* [Task instructions] Copy all lines below containing "hwle".

START Dataset entries

-- pv_equiv track=rewrite | github.com/shakirali/vocabularyWizardAPI | scripts/examine_quiz_sentences_quality.py | is_age_appropriate
-- ===== SOURCE A (Python) =====
-- def is_age_appropriate(sentence: str, level: int) -> bool:
--     """Check if sentence is age-appropriate for the level"""
--     # Level 1: Ages 7-8 - simple sentences
--     # Level 2: Ages 8-9 - slightly more complex
--     # Level 3: Ages 9-10 - intermediate complexity
--     # Level 4: Ages 10-11 - advanced complexity
--
--     word_count = len(sentence.split())
--
--     if level == 1:
--         # Should be simple, under 15 words typically
--         if word_count > 18:
--             return False
--         # Check for complex structures
--         if any(phrase in sentence.lower() for phrase in [
--             "despite", "although", "furthermore", "moreover", "consequently"
--         ]):
--             return False
--
--     elif level == 2:
--         if word_count > 22:
--             return False
--
--     elif level == 3:
--         if word_count > 25:
--             return False
--
--     # Level 4 can be more complex
--
--     return True
-- ===== SOURCE B (Python) =====
-- def is_age_appropriate(sentence: str, level: int) -> bool:
--     """Single character-level pass: count words at whitespace->nonspace
--     transitions (early exit when over the level's limit) and detect forbidden
--     phrases positionally, instead of split() plus per-phrase substring scans."""
--     limit = {1: 18, 2: 22, 3: 25}.get(level)
--     if limit is None:
--         return True
--     banned = ("despite", "although", "furthermore", "moreover",
--               "consequently") if level == 1 else ()
--     low = sentence.lower()
--     words = 0
--     prev_space = True
--     for i, ch in enumerate(sentence):
--         if ch.isspace():
--             prev_space = True
--         else:
--             if prev_space:
--                 words += 1
--                 if words > limit:
--                     return False
--             prev_space = False
--         if low.startswith(banned, i):
--             return False
--     return True
-- ===== Notes on version B (the rewrite author's own statement) =====
-- stated objective: alternative
-- what changed: Replaces A's staged checks (split() to count all words, then per-phrase substring searches over the lowered sentence) by one character-level pass that counts whitespace->nonspace transitions with early exit once the level's limit is exceeded and detects forbidden phrases positionally via startswith at each index.
import Mathlib
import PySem

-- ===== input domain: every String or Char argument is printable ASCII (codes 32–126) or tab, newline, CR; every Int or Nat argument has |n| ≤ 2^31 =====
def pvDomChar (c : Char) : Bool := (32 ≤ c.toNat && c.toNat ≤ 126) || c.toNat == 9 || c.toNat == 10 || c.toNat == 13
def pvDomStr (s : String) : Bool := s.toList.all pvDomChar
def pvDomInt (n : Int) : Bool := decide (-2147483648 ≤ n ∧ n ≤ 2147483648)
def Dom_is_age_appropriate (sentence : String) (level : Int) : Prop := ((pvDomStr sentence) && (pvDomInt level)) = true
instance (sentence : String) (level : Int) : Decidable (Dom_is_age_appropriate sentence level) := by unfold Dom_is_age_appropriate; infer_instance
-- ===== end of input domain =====

-- B replaces A's staged split()+substring checks by one character-level pass
-- (transition word counting with early exit + positional phrase detection); alternative, same cost.

-- ===== PORT A =====
def is_age_appropriate (sentence : String) (level : Int) : Bool :=
  let word_count : Nat := (PySem.Str.split₀ sentence).length
  if level == 1 then
    if word_count > 18 then false
    else if ["despite", "although", "furthermore", "moreover", "consequently"].any
        (fun phrase => PySem.Str.isIn phrase (PySem.Str.lower sentence)) then false
    else true
  else if level == 2 then
    if word_count > 22 then false else true
  else if level == 3 then
    if word_count > 25 then false else true
  else true

-- ===== PORT B =====
-- the loop of Source B: scan the characters once; lw is the aligned suffix of the
-- lowered sentence (low.startswith(p, i) = p is a prefix of lw)
def pvScan (banned : List (List Char)) (limit : Nat) :
    List Char → List Char → Nat → Bool → Bool
  | [], _, _, _ => true
  | c :: rest, lw, words, prev_space =>
    if PySem.Chars.isspace c then
      if banned.any (fun p => p.isPrefixOf lw) then false
      else pvScan banned limit rest lw.tail words true
    else
      let w := if prev_space then words + 1 else words
      if w > limit then false
      else if banned.any (fun p => p.isPrefixOf lw) then false
      else pvScan banned limit rest lw.tail w false

def pvLimits : PySem.Dict Int Nat :=
  ((PySem.Dict.empty.insert 1 18).insert 2 22).insert 3 25

def is_age_appropriate_alt (sentence : String) (level : Int) : Bool :=
  match PySem.Dict.get? pvLimits level with
  | none => true
  | some limit =>
    let banned : List (List Char) :=
      if level == 1 then
        ["despite".toList, "although".toList, "furthermore".toList,
         "moreover".toList, "consequently".toList]
      else []
    let cs := sentence.toList
    pvScan banned limit cs (PySem.Chars.lower cs) 0 true

-- ===== PRECONDITION & SPEC =====
def Spec_is_age_appropriate (sentence : String) (level : Int) (out : Bool) : Prop := out = is_age_appropriate_alt sentence level
instance (sentence : String) (level : Int) (out : Bool) : Decidable (Spec_is_age_appropriate sentence level out) := by unfold Spec_is_age_appropriate; infer_instance

-- ===== CLAIM =====
def Claim_equal_is_age_appropriate : Prop := ∀ (sentence : String) (level : Int), Dom_is_age_appropriate sentence level → Spec_is_age_appropriate sentence level (is_age_appropriate sentence level)

-- ===== LEMMAS AND PROOFS =====

-- words counted so far from scan state `prev_space` (true = not inside a word)
def pvCnt : Bool → List Char → Nat
  | _, [] => 0
  | prev, c :: rest =>
    if PySem.Chars.isspace c then pvCnt true rest
    else (if prev then 1 else 0) + pvCnt false rest

theorem pvGo_length (cs : List Char) : ∀ (cur : List Char) (acc : List (List Char)),
    (PySem.Chars.split₀.go cs cur acc).length =
      acc.length + (if cur.isEmpty then 0 else 1) + pvCnt cur.isEmpty cs := by
  induction cs with
  | nil =>
    intro cur acc
    simp only [PySem.Chars.split₀.go, pvCnt]
    split_ifs <;> simp
  | cons c rest ih =>
    intro cur acc
    by_cases hc : PySem.Chars.isspace c = true
    · by_cases hcur : cur.isEmpty = true
      · simp [PySem.Chars.split₀.go, hc, hcur, ih, pvCnt]
      · simp [PySem.Chars.split₀.go, hc, hcur, ih, pvCnt]
    · simp only [PySem.Chars.split₀.go]
      rw [if_neg hc, ih]
      simp [pvCnt, hc]
      split_ifs <;> omega

theorem pvWc_eq (s : String) :
    (PySem.Str.split₀ s).length = pvCnt true s.toList := by
  have h := congrArg List.length (PySem.Str.split₀_map_toList s)
  rw [List.length_map] at h
  rw [h, PySem.Chars.split₀, pvGo_length]
  simp

theorem pv_isIn_cons (p : List Char) (x : Char) (l : List Char) :
    PySem.Chars.isIn p (x :: l) = (p.isPrefixOf (x :: l) || PySem.Chars.isIn p l) := by
  by_cases h : p <:+: x :: l
  · rw [(PySem.Chars.isIn_iff_infix p (x :: l)).mpr h]
    rcases List.infix_cons_iff.mp h with hp | hs
    · simp [List.isPrefixOf_iff_prefix.mpr hp]
    · simp [(PySem.Chars.isIn_iff_infix p l).mpr hs]
  · have h1 : PySem.Chars.isIn p (x :: l) = false := by
      cases hv : PySem.Chars.isIn p (x :: l)
      · rfl
      · exact absurd ((PySem.Chars.isIn_iff_infix p (x :: l)).mp hv) h
    have h2 : PySem.Chars.isIn p l = false := by
      cases hv : PySem.Chars.isIn p l
      · rfl
      · exact absurd (List.infix_cons_iff.mpr (Or.inr ((PySem.Chars.isIn_iff_infix p l).mp hv))) h
    have h3 : p.isPrefixOf (x :: l) = false := by
      cases hv : p.isPrefixOf (x :: l)
      · rfl
      · exact absurd (List.infix_cons_iff.mpr (Or.inl (List.isPrefixOf_iff_prefix.mp hv))) h
    simp [h1, h2, h3]

theorem pv_isIn_nil (p : List Char) (hp : p ≠ []) : PySem.Chars.isIn p [] = false := by
  cases hv : PySem.Chars.isIn p []
  · rfl
  · exact absurd (List.eq_nil_of_infix_nil ((PySem.Chars.isIn_iff_infix p []).mp hv)) hp

theorem pvAny_cons (banned : List (List Char)) (x : Char) (ls : List Char) :
    (banned.any fun p => PySem.Chars.isIn p (x :: ls)) =
      ((banned.any fun p => p.isPrefixOf (x :: ls)) ||
        banned.any fun p => PySem.Chars.isIn p ls) := by
  induction banned with
  | nil => rfl
  | cons q qs ihq =>
    rw [List.any_cons, List.any_cons, List.any_cons, pv_isIn_cons, ihq]
    cases q.isPrefixOf (x :: ls) <;> cases PySem.Chars.isIn q ls <;> simp

theorem pvScan_spec (banned : List (List Char)) (hb : ∀ p ∈ banned, p ≠ []) (limit : Nat)
    (cs : List Char) :
    ∀ (words : Nat) (prev : Bool), words ≤ limit →
      pvScan banned limit cs (PySem.Chars.lower cs) words prev =
        (decide (words + pvCnt prev cs ≤ limit) &&
          !(banned.any (fun p => PySem.Chars.isIn p (PySem.Chars.lower cs)))) := by
  induction cs with
  | nil =>
    intro words prev hw
    have hany : banned.any (fun p => PySem.Chars.isIn p (PySem.Chars.lower [])) = false := by
      rw [List.any_eq_false]
      intro p hp
      simpa [PySem.Chars.lower] using pv_isIn_nil p (hb p hp)
    simp [pvScan, pvCnt, hany, hw]
  | cons c rest ih =>
    intro words prev hw
    have hlow : PySem.Chars.lower (c :: rest) =
        PySem.Chars.lowerChar c :: PySem.Chars.lower rest := by
      simp [PySem.Chars.lower]
    rw [hlow, pvAny_cons]
    by_cases hc : PySem.Chars.isspace c = true
    · have hcnt : pvCnt prev (c :: rest) = pvCnt true rest := by simp [pvCnt, hc]
      simp only [pvScan, hc, if_true, List.tail_cons, hcnt]
      by_cases hhit :
          (banned.any fun p => p.isPrefixOf (PySem.Chars.lowerChar c :: PySem.Chars.lower rest)) = true
      · simp [hhit]
      · simp only [Bool.not_eq_true] at hhit
        rw [ih words true hw]
        simp [hhit]
    · have hcnt : words + pvCnt prev (c :: rest) =
          (if prev then words + 1 else words) + pvCnt false rest := by
        simp [pvCnt, hc]
        split_ifs <;> omega
      simp only [pvScan]
      rw [if_neg hc]
      by_cases hov : (if prev then words + 1 else words) > limit
      · rw [if_pos hov]
        have hno : ¬ (words + pvCnt prev (c :: rest) ≤ limit) := by omega
        simp [hno]
      · rw [if_neg hov]
        have hwle : (if prev then words + 1 else words) ≤ limit := by omega
        by_cases hhit :
            (banned.any fun p => p.isPrefixOf (PySem.Chars.lowerChar c :: PySem.Chars.lower rest)) = true
        · rw [if_pos hhit]
          simp [hhit]
        · rw [if_neg hhit, List.tail_cons, ih _ false hwle]
          simp only [Bool.not_eq_true] at hhit
          simp [hhit, hcnt]

theorem pvLimits_get?_other (level : Int) (h1 : level ≠ 1) (h2 : level ≠ 2) (h3 : level ≠ 3) :
    PySem.Dict.get? pvLimits level = none := by
  simp only [pvLimits, PySem.Dict.get?, PySem.Dict.insert, PySem.Dict.empty]
  simp [Ne.symm h1, Ne.symm h2, Ne.symm h3]

-- ===== VERDICT =====
theorem is_age_appropriate_spec : Claim_equal_is_age_appropriate := by
  intro s level _
  unfold Spec_is_age_appropriate is_age_appropriate is_age_appropriate_alt
  by_cases h1 : level = 1
  · subst h1
    have hget : PySem.Dict.get? pvLimits 1 = some 18 := by rfl
    rw [hget]
    have hb1 : ∀ p ∈ ["despite".toList, "although".toList, "furthermore".toList,
        "moreover".toList, "consequently".toList], p ≠ ([] : List Char) := by decide
    simp only [show ((1:Int) == 1) = true from rfl, if_true]
    rw [pvScan_spec _ hb1 18 s.toList 0 true (by omega), pvWc_eq s]
    simp only [List.any_cons, List.any_nil, PySem.Str.isIn_eq, PySem.Str.toList_lower]
    set n := pvCnt true s.toList with hn
    by_cases hle : n ≤ 18
    · simp only [hle, Nat.zero_add, decide_true, Bool.true_and, show ¬ (n > 18) by omega, if_false]
      split_ifs with hX <;> simp_all
      intro hA hB hC hD
      rcases hX with h | h | h | h | h <;> simp_all
    · simp [show n > 18 by omega]
  · by_cases h2 : level = 2
    · subst h2
      have hget : PySem.Dict.get? pvLimits 2 = some 22 := by rfl
      rw [hget]
      have hb0 : ∀ p ∈ ([] : List (List Char)), p ≠ ([] : List Char) := by simp
      simp only [show ((2:Int) == 1) = false from rfl, show ((2:Int) == 2) = true from rfl,
        Bool.false_eq_true, if_false, if_true]
      rw [pvScan_spec _ hb0 22 s.toList 0 true (by omega), pvWc_eq s]
      set n := pvCnt true s.toList with hn
      by_cases hle : n ≤ 22
      · simp [show ¬ (n > 22) by omega, hle]
      · simp [show n > 22 by omega]
    · by_cases h3 : level = 3
      · subst h3
        have hget : PySem.Dict.get? pvLimits 3 = some 25 := by rfl
        rw [hget]
        have hb0 : ∀ p ∈ ([] : List (List Char)), p ≠ ([] : List Char) := by simp
        simp only [show ((3:Int) == 1) = false from rfl, show ((3:Int) == 2) = false from rfl,
          show ((3:Int) == 3) = true from rfl, Bool.false_eq_true, if_false, if_true]
        rw [pvScan_spec _ hb0 25 s.toList 0 true (by omega), pvWc_eq s]
        set n := pvCnt true s.toList with hn
        by_cases hle : n ≤ 25
        · simp [show ¬ (n > 25) by omega, hle]
        · simp [show n > 25 by omega]
      · rw [pvLimits_get?_other level h1 h2 h3]
        simp [h1, h2, h3]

END Dataset entries

* [Result for this exercise]
        have hwle : (if prev then words + 1 else words) ≤ limit := by omega
        · rw [if_neg hhit, List.tail_cons, ih _ false hwle]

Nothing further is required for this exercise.